Internal interface to ArangoDB REST API

Description

Objects documented on this page are for developer use. arango_request() formulates 'GET' or 'POST' to the ArangoDB API.

arango_auth() uses username and password to authenticate against the database.

arango_collections() implements the ⁠_api/collection⁠ endpoint for available collections in the IGVF database.

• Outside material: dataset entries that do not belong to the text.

-- pv_equiv track=rewrite | github.com/hugovk/word-tools | word_tools.py | update_tweet_with_words
-- ===== SOURCE A (Python) =====
-- def update_tweet_with_words(tweet, words):
--     """
--     IN: tweet with a prefix, list of words
--     OUT: updated tweet, list of words_remaining
--     """
--     new_tweet = tweet
--     words_remaining = list(words)
--     for i, word in enumerate(words):
--         if i == 0:
--             new_tweet = tweet + word
--         else:
--             # new_tweet = tweet + ", " + word
--             new_tweet = tweet + " " + word
--         if len(new_tweet) > 140:
--             break
--         else:
--             tweet = new_tweet
--         words_remaining.pop(0)
--     return tweet, words_remaining
-- ===== SOURCE B (Python) =====
-- def update_tweet_with_words(tweet, words):
--     """
--     IN: tweet with a prefix, list of words
--     OUT: updated tweet, list of words_remaining
--     """
--     # cumulative tweet length after taking each successive word
--     # (first word joins with no separator, later ones cost one space extra)
--     cums = []
--     total = len(tweet)
--     for i, word in enumerate(words):
--         total += len(word) + (1 if i else 0)
--         cums.append(total)
--     # binary search for k = number of leading entries of cums that are <= 140
--     lo, hi = 0, len(cums)
--     while lo < hi:
--         mid = (lo + hi) // 2
--         if 140 < cums[mid]:
--             hi = mid
--         else:
--             lo = mid + 1
--     k = lo
--     return tweet + " ".join(words[:k]), list(words[k:])
-- ===== Notes on version B (the rewrite author's own statement) =====
-- stated objective: alternative
-- what changed: A grows the tweet string inside the loop and pops words one by one; B computes a cumulative-length table, binary-searches it for the cut point k, and reconstructs the result with one join and two slices.
import Mathlib
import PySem

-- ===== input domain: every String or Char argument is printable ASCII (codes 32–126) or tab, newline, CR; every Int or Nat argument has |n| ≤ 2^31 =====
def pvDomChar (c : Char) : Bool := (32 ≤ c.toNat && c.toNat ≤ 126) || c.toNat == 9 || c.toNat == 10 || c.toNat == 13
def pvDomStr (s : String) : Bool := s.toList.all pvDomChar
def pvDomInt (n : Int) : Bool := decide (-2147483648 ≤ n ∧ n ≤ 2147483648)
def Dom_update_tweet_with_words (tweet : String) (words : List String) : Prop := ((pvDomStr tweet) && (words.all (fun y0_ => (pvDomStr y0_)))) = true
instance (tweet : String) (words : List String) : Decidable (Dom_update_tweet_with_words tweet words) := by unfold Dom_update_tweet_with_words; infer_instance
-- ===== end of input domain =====

-- B replaces A's incremental string building (tweet grows inside the loop) by a cumulative-length
-- table plus a binary search for the cut point k, then one join/slice reconstruction (alternative
-- algorithm; equivalence of the return values is proved below).

-- ===== PORT A =====
-- the for-loop of A: `i` is the enumerate index, `rest` the words still to visit,
-- `rem` the words_remaining list (pop(0) = drop 1); `break` returns (tweet, rem)
def pyGoA_update (tweet : String) (i : Nat) (rest : List String) (rem : List String) :
    String × List String :=
  match rest with
  | [] => (tweet, rem)
  | word :: ws =>
    let new_tweet := if i = 0 then tweet ++ word else tweet ++ " " ++ word
    if 140 < PySem.Str.len new_tweet then (tweet, rem)
    else pyGoA_update new_tweet (i + 1) ws (rem.drop 1)

def update_tweet_with_words (tweet : String) (words : List String) : String × List String :=
  pyGoA_update tweet 0 words words

-- ===== PORT B =====
-- the cums-building loop of Source B (running total, +1 separator except before the first word)
def altCums_update (total : Int) (i : Nat) (ws : List String) : List Int :=
  match ws with
  | [] => []
  | word :: rest =>
    let t := total + PySem.Str.len word + (if i = 0 then 0 else 1)
    t :: altCums_update t (i + 1) rest

-- the hand-written while-loop binary search of Source B (lo, hi as in the source)
def altBisect_update (cums : List Int) (lo hi : Nat) : Nat :=
  if lo < hi then
    let mid := (lo + hi) / 2
    if 140 < cums.getD mid 0 then altBisect_update cums lo mid
    else altBisect_update cums (mid + 1) hi
  else lo
termination_by hi - lo

def update_tweet_with_words_alt (tweet : String) (words : List String) : String × List String :=
  let cums := altCums_update (PySem.Str.len tweet) 0 words
  let k := altBisect_update cums 0 cums.length
  (tweet ++ PySem.Str.join " " (words.take k), words.drop k)

-- ===== PRECONDITION & SPEC =====
def Spec_update_tweet_with_words (tweet : String) (words : List String) (out : String × List String) : Prop := out = update_tweet_with_words_alt tweet words
instance (tweet : String) (words : List String) (out : String × List String) : Decidable (Spec_update_tweet_with_words tweet words out) := by unfold Spec_update_tweet_with_words; infer_instance

-- ===== CLAIM (what is proved, stated in full; the proofs are below) =====
def Claim_equal_update_tweet_with_words : Prop := ∀ (tweet : String) (words : List String), Dom_update_tweet_with_words tweet words → Spec_update_tweet_with_words tweet words (update_tweet_with_words tweet words)

-- ===== LEMMAS AND PROOFS =====

-- number of leading cumulative lengths that still fit in 140 characters
def twLen_update (a : List Int) : Nat := (a.takeWhile (fun c => decide (c ≤ 140))).length

-- the index argument of altCums_update only matters through `= 0`
lemma altCums_pos (ws : List String) : ∀ (t : Int) (i j : Nat), i ≠ 0 → j ≠ 0 →
    altCums_update t i ws = altCums_update t j ws := by
  induction ws with
  | nil => intro t i j _ _; rfl
  | cons w rest ih =>
    intro t i j hi hj
    simp only [altCums_update, if_neg hi, if_neg hj]
    exact congrArg _ (ih _ (i+1) (j+1) (by omega) (by omega))

lemma altCums_lb (ws : List String) : ∀ (t : Int) (i : Nat) (c : Int),
    c ∈ altCums_update t i ws → t ≤ c := by
  induction ws with
  | nil => intro t i c hc; simp [altCums_update] at hc
  | cons w rest ih =>
    intro t i c hc
    have hw : (0:Int) ≤ PySem.Str.len w := by simp [PySem.Str.len_eq]
    simp only [altCums_update, List.mem_cons] at hc
    rcases hc with h | h
    · subst h; split_ifs <;> omega
    · have := ih _ (i+1) c h
      split_ifs at this <;> omega

lemma altCums_sorted (ws : List String) : ∀ (t : Int) (i : Nat),
    (altCums_update t i ws).Pairwise (· ≤ ·) := by
  induction ws with
  | nil => intro t i; simp [altCums_update]
  | cons w rest ih =>
    intro t i
    simp only [altCums_update, List.pairwise_cons]
    exact ⟨fun c hc => altCums_lb rest _ _ c hc, ih _ _⟩

lemma pairwise_getD_mono (a : List Int) (h : a.Pairwise (· ≤ ·)) :
    ∀ (j j' : Nat), j ≤ j' → j' < a.length → a.getD j 0 ≤ a.getD j' 0 := by
  induction a with
  | nil => intro j j' _ h; simp at h
  | cons x xs ih =>
    rcases List.pairwise_cons.mp h with ⟨hx, hxs⟩
    intro j j' hjj hj'
    match j, j' with
    | 0, 0 => simp
    | 0, (j'+1) =>
      simp only [List.getD_cons_zero, List.getD_cons_succ]
      have hlt : j' < xs.length := by simpa using hj'
      have hm : xs.getD j' 0 ∈ xs := by
        rw [List.getD_eq_getElem xs 0 hlt]; exact List.getElem_mem hlt
      exact hx _ hm
    | (j+1), (j'+1) =>
      simp only [List.getD_cons_succ]
      exact ih hxs j j' (by omega) (by simpa using hj')

lemma twLen_le (a : List Int) : twLen_update a ≤ a.length :=
  ((List.takeWhile_sublist _).length_le)

lemma twLen_pass (a : List Int) : ∀ (j : Nat), j < twLen_update a → a.getD j 0 ≤ 140 := by
  induction a with
  | nil => intro j hj; simp [twLen_update] at hj
  | cons x xs ih =>
    intro j hj
    by_cases hx : x ≤ 140
    · match j with
      | 0 => simpa using hx
      | (j+1) =>
        simp only [twLen_update, List.takeWhile_cons, decide_eq_true hx] at hj
        simp only [List.getD_cons_succ]
        exact ih j (by simpa [twLen_update] using Nat.lt_of_succ_lt_succ (by simpa using hj))
    · simp [twLen_update, hx] at hj

lemma twLen_fail (a : List Int) : ∀ (h : twLen_update a < a.length),
    140 < a.getD (twLen_update a) 0 := by
  induction a with
  | nil => intro h0; simp [twLen_update] at h0
  | cons x xs ih =>
    intro h
    by_cases hx : x ≤ 140
    · have he : twLen_update (x :: xs) = twLen_update xs + 1 := by
        simp [twLen_update, hx]
      rw [he] at h ⊢
      simp only [List.getD_cons_succ]
      exact ih (by simpa using h)
    · have he : twLen_update (x :: xs) = 0 := by
        simp [twLen_update, hx]
      rw [he]; simpa using lt_of_not_ge hx

lemma bisect_eq (a : List Int) (ha : a.Pairwise (· ≤ ·)) :
    ∀ (fuel lo hi : Nat), hi - lo ≤ fuel → hi ≤ a.length →
      lo ≤ twLen_update a → twLen_update a ≤ hi →
      altBisect_update a lo hi = twLen_update a := by
  intro fuel
  induction fuel with
  | zero =>
    intro lo hi hf _ hlo hhi
    rw [altBisect_update]
    rw [if_neg (by omega)]
    omega
  | succ n ih =>
    intro lo hi hf hlen hlo hhi
    rw [altBisect_update]
    by_cases hlh : lo < hi
    · rw [if_pos hlh]
      have hmid1 : lo ≤ (lo + hi) / 2 := by omega
      have hmid2 : (lo + hi) / 2 < hi := by omega
      by_cases hc : 140 < a.getD ((lo + hi) / 2) 0
      · rw [if_pos hc]
        have hP : twLen_update a ≤ (lo + hi) / 2 := by
          by_contra hP
          have := twLen_pass a ((lo + hi) / 2) (by omega)
          omega
        exact ih lo ((lo + hi) / 2) (by omega) (by omega) hlo hP
      · rw [if_neg hc]
        have hP : (lo + hi) / 2 + 1 ≤ twLen_update a := by
          by_contra hP
          have h1 : twLen_update a < a.length := by omega
          have h2 := twLen_fail a h1
          have h3 := pairwise_getD_mono a ha (twLen_update a) ((lo + hi) / 2)
            (by omega) (by omega)
          omega
        exact ih ((lo + hi) / 2 + 1) hi (by omega) hlen hP hhi
    · rw [if_neg hlh]
      omega

-- join over a nonempty prefix is A's fold, with no separator before the first word
lemma join_fold (l : List String) : ∀ (tweet w : String),
    tweet ++ PySem.Str.join " " (w :: l) =
      List.foldl (fun t w' => t ++ " " ++ w') (tweet ++ w) l := by
  induction l with
  | nil =>
    intro tweet w
    simp only [List.foldl_nil]
    refine congrArg (tweet ++ ·) (String.toList_inj.mp ?_)
    simp [PySem.Str.toList_join, PySem.Chars.join_singleton]
  | cons x l ih =>
    intro tweet w
    have hj : PySem.Str.join " " (w :: x :: l) = w ++ " " ++ PySem.Str.join " " (x :: l) := by
      refine String.toList_inj.mp ?_
      simp [PySem.Str.toList_join, String.toList_append, PySem.Chars.join_cons_cons]
    rw [hj, List.foldl_cons]
    have := ih (tweet ++ w ++ " ") x
    simp only [String.append_assoc] at this ⊢
    exact this

-- characterisation of A's loop after the first word has been consumed
lemma goA_spec (ws : List String) : ∀ (tweet : String) (i : Nat) (rem : List String), i ≠ 0 →
    pyGoA_update tweet i ws rem =
      (List.foldl (fun t w' => t ++ " " ++ w') tweet
         (ws.take (twLen_update (altCums_update (PySem.Str.len tweet) 1 ws))),
       rem.drop (twLen_update (altCums_update (PySem.Str.len tweet) 1 ws))) := by
  induction ws with
  | nil =>
    intro tweet i rem hi
    simp [pyGoA_update, altCums_update, twLen_update]
  | cons w ws ih =>
    intro tweet i rem hi
    have hsp : PySem.Str.len " " = (1 : Int) := by decide
    have hlen : PySem.Str.len (tweet ++ " " ++ w)
        = PySem.Str.len tweet + PySem.Str.len w + 1 := by
      rw [PySem.Str.len_append, PySem.Str.len_append, hsp]; ring
    have hcums : altCums_update (PySem.Str.len tweet) 1 (w :: ws)
        = (PySem.Str.len tweet + PySem.Str.len w + 1)
          :: altCums_update (PySem.Str.len tweet + PySem.Str.len w + 1) 1 ws := by
      simp only [altCums_update]
      exact congrArg _ (altCums_pos ws _ 2 1 (by omega) (by omega))
    rw [pyGoA_update]
    simp only [if_neg hi]
    by_cases hc : 140 < PySem.Str.len (tweet ++ " " ++ w)
    · rw [if_pos hc]
      rw [hlen] at hc
      have hd : decide (PySem.Str.len tweet + PySem.Str.len w + 1 ≤ 140) = false := by
        simpa using (by omega : ¬ (PySem.Str.len tweet + PySem.Str.len w + 1 ≤ 140))
      have h0 : twLen_update (altCums_update (PySem.Str.len tweet) 1 (w :: ws)) = 0 := by
        rw [hcums]
        simp only [twLen_update, List.takeWhile_cons, hd]
        rfl
      rw [h0]
      simp
    · rw [if_neg hc]
      rw [hlen] at hc
      have hd : decide (PySem.Str.len tweet + PySem.Str.len w + 1 ≤ 140) = true := by
        simpa using (by omega : PySem.Str.len tweet + PySem.Str.len w + 1 ≤ 140)
      have hk : twLen_update (altCums_update (PySem.Str.len tweet) 1 (w :: ws))
          = twLen_update (altCums_update (PySem.Str.len tweet + PySem.Str.len w + 1) 1 ws) + 1 := by
        rw [hcums]
        simp only [twLen_update, List.takeWhile_cons, hd]
        simp
      rw [hk]
      have := ih (tweet ++ " " ++ w) (i + 1) (rem.drop 1) (by omega)
      rw [hlen] at this
      rw [this]
      refine congrArg₂ Prod.mk rfl ?_
      rw [List.drop_drop, Nat.add_comm]

-- ===== VERDICT (by name: the statement is the Claim_ definition above) =====
lemma join_nil_str : PySem.Str.join " " [] = "" := by
  refine String.toList_inj.mp ?_
  simp [PySem.Str.toList_join, PySem.Chars.join, List.intercalate]

lemma bisect_full (a : List Int) (ha : a.Pairwise (· ≤ ·)) :
    altBisect_update a 0 a.length = twLen_update a :=
  bisect_eq a ha a.length 0 a.length (by omega) le_rfl (Nat.zero_le _) (twLen_le a)

theorem update_tweet_with_words_spec : Claim_equal_update_tweet_with_words := by
  intro tweet words _hdom
  unfold Spec_update_tweet_with_words
  unfold update_tweet_with_words update_tweet_with_words_alt
  simp only []
  rw [bisect_full _ (altCums_sorted words _ _)]
  cases words with
  | nil =>
    rw [pyGoA_update]
    simp [altCums_update, twLen_update, join_nil_str]
  | cons w ws =>
    have hlen0 : PySem.Str.len (tweet ++ w) = PySem.Str.len tweet + PySem.Str.len w :=
      PySem.Str.len_append tweet w
    have hcums : altCums_update (PySem.Str.len tweet) 0 (w :: ws)
        = (PySem.Str.len tweet + PySem.Str.len w)
          :: altCums_update (PySem.Str.len tweet + PySem.Str.len w) 1 ws := by
      simp only [altCums_update, reduceIte, add_zero]
    rw [pyGoA_update]
    simp only [reduceIte, Nat.zero_add]
    by_cases hc : 140 < PySem.Str.len (tweet ++ w)
    · rw [if_pos hc]
      rw [hlen0] at hc
      have hd : decide (PySem.Str.len tweet + PySem.Str.len w ≤ 140) = false := by
        simpa using (by omega : ¬ (PySem.Str.len tweet + PySem.Str.len w ≤ 140))
      have h0 : twLen_update (altCums_update (PySem.Str.len tweet) 0 (w :: ws)) = 0 := by
        rw [hcums]
        simp only [twLen_update, List.takeWhile_cons, hd]
        rfl
      rw [h0]
      simp [join_nil_str]
    · rw [if_neg hc]
      rw [hlen0] at hc
      have hd : decide (PySem.Str.len tweet + PySem.Str.len w ≤ 140) = true := by
        simpa using (by omega : PySem.Str.len tweet + PySem.Str.len w ≤ 140)
      have hk : twLen_update (altCums_update (PySem.Str.len tweet) 0 (w :: ws))
          = twLen_update (altCums_update (PySem.Str.len tweet + PySem.Str.len w) 1 ws) + 1 := by
        rw [hcums]
        simp only [twLen_update, List.takeWhile_cons, hd]
        simp
      rw [hk]
      have hgo := goA_spec ws (tweet ++ w) 1 ((w :: ws).drop 1) (by omega)
      rw [hlen0] at hgo
      rw [hgo]
      refine congrArg₂ Prod.mk ?_ rfl
      rw [List.take_succ_cons]
      exact (join_fold _ tweet w).symm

arango_cursor() implements the ⁠_api/cursor⁠ endpoint to allow a user-specified query of the IGVF database.

Usage

arango_request(path, ..., body = NULL, jwt_token = NULL)

arango_auth(
  username = rigvf_config$get("username"),
  password = rigvf_config$get("password")
)

arango_collections(
  username = rigvf_config$get("username"),
  password = rigvf_config$get("password")
)

arango_cursor(
  query,
  ...,
  username = rigvf_config$get("username"),
  password = rigvf_config$get("password")
)

Arguments

path

character(1) path to the API end point. Note that database-specfic paths are prefixed with ⁠/_db/igvf⁠.

...

for arango_request(), named arguments to be used a query parameters. for arango_cursor(), named arguments to be interpreted as bind variables in the query.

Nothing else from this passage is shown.